The Public Procurement Regulatory Authority is an autonomous body endowed with the responsibility of prescribing regulations and procedures for public procurements by Federal Government owned public sector organizations with a view to improve  governance, management, transparency, accountability and quality of public procurement of goods, works and services. It is also endowed with the responsibility of monitoring procurement by public sector agencies/organizations and has been delegated necessary powers under the Public Procurement Regulatory Authority Ordinance 2002.

The Public Procurement Regulatory Authority (PPRA) is a regulatory authority in Pakistan responsible for prescribing regulations and procedures for public procurement by Government of Pakistan-owned public sector organizations and monitoring of procurement undertaken by other public sector organizations under the Public Procurement Regulatory Authority Ordinance of May 2002. The PPRA Board consists of six ministerial appointments from central government departments, three private members and the Authority's managing director.

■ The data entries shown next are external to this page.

-- pv_equiv track=rewrite | github.com/nuagetsu/VecRepV3 | src/data_processing/.ipynb_checkpoints/ImageGenerators-checkpoint.py | add_permutations
-- ===== SOURCE A (Python) =====
-- def shift_down(comb: tuple, side: int):
--     """
--     Translates the image downwards.
--     :param comb: Combination of vertices.
--     :param side: Length of image.
--     :return: Shapes simulated to be shifted downwards.
--     """
--     new = []
--     for i in comb:
--         j = i + side
--         if j >= side ** 2:
--             return comb
--         new.append(j)
--     new = tuple(new)
--     return new
--
-- def shift_right(comb: tuple, side: int):
--     """
--     Translates the image to the right.
--     :param comb: Combination of vertices.
--     :param side: Length of image.
--     :return: Shapes simulated to be shifted right.
--     """
--     new = []
--     for i in comb:
--         whole = i // side
--         rem = i - (whole * side)
--         if rem + 1 >= side:
--             return comb
--         new.append(whole * side + (rem + 1))
--     new = tuple(new)
--     return new
--
-- def add_permutations(permutations: set, comb_tuple: tuple, size: int):
--     """
--     Finds translationally similar permutations of an image. Simulates the translationally unique filter.
--     :param permutations: Set of all current translations.
--     :param comb_tuple: Combination tuple to test.
--     :param size: Size of image.
--     :return: Set of translationally similar permutations with new translations added.
--     """
--     for dr in range(size):
--         comb_tuple_down = comb_tuple
--         for dc in range(size):
--             permutations.add(comb_tuple_down)
--             comb_tuple_down = shift_down(comb_tuple_down, size)
--         comb_tuple = shift_right(comb_tuple, size)
--     return permutations
-- ===== SOURCE B (Python) =====
-- def add_permutations(permutations: set, comb_tuple: tuple, size: int):
--     # Closed form: compute from the coordinates how many right and down
--     # translations are legal, then enumerate exactly those tuples directly.
--     if size <= 0:
--         return permutations
--     if not comb_tuple:
--         permutations.add(comb_tuple)
--         return permutations
--     m = max(comb_tuple)
--     right = min(size - 1 - i % size for i in comb_tuple)
--     for dc in range(min(size, right + 1)):
--         down = (size * size - 1 - (m + dc)) // size
--         for dr in range(min(size, max(down, 0) + 1)):
--             permutations.add(tuple(i + dc + dr * size for i in comb_tuple))
--     return permutations
-- ===== Notes on version B (the rewrite author's own statement) =====
-- stated objective: faster
-- what changed: B replaces A's size*size grid of iterated shift_down/shift_right calls by a closed form: it computes the maximum vertex and the minimal in-row margin once, derives from them how many right and down translations are legal, and enumerates exactly those translated tuples by arithmetic, never calling or simulating the shift functions.
import Mathlib
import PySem
-- loop body of A: add counter[ord(first)-97] for each first in beauty.get(sym, []), then counter[ord(sym)-97] += 1.
-- counter reads/writes use the total forms pyGetD/pySetD; Pre_ puts every touched index in range (Python raises IndexError outside).
def stepA (beauty : List (String × List String)) (st : List Int × Int) (sym : Char) : List Int × Int :=
  let cnt := (beautyGet beauty sym).foldl
      (fun cnt first => cnt + PySem.List.pyGetD st.1 (pyOrd first - 97) 0) st.2
  (PySem.List.pySetD st.1 ((sym.toNat : Int) - 97)
     (PySem.List.pyGetD st.1 ((sym.toNat : Int) - 97) 0 + 1), cnt)

def count_index (string : String) (beauty : List (String × List String)) : Int :=
  (string.toList.foldl (stepA beauty)
    ((PySem.List.pyRange 97 123 1).map (fun _ => (0 : Int)), 0)).2

-- ===== PORT B =====
-- loop body of Source B: cnt += suffix[ord(sym)-97], then suffix[ord(first)-97] += 1 for each first in beauty.get(sym, []).
def stepB (beauty : List (String × List String)) (st : List Int × Int) (sym : Char) : List Int × Int :=
  let cnt := st.2 + PySem.List.pyGetD st.1 ((sym.toNat : Int) - 97) 0
  ((beautyGet beauty sym).foldl
      (fun suffix first =>
        PySem.List.pySetD suffix (pyOrd first - 97)
          (PySem.List.pyGetD suffix (pyOrd first - 97) 0 + 1)) st.1, cnt)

Amendments have been made in the Rules  vide S.R.O. No. 442(I)/2020 dated 15th May, 2020 and vide S.R.O. No. 834(I)/2021 dated 28th June, 2021.

All the Tenders i.e. Invitation to Bids are published on its official website. Procurement Plans of Procuring Agencies are also available on website. Standard Bidding Documents are also available on the website i.e. Public Procurement Regulatory Authority (www.ppra.org.pk).

In 2019 the authority was accused of making 32 appointments in a non-transparent manner, and the office of the Auditor General of Pakistan raised objections to the appointments.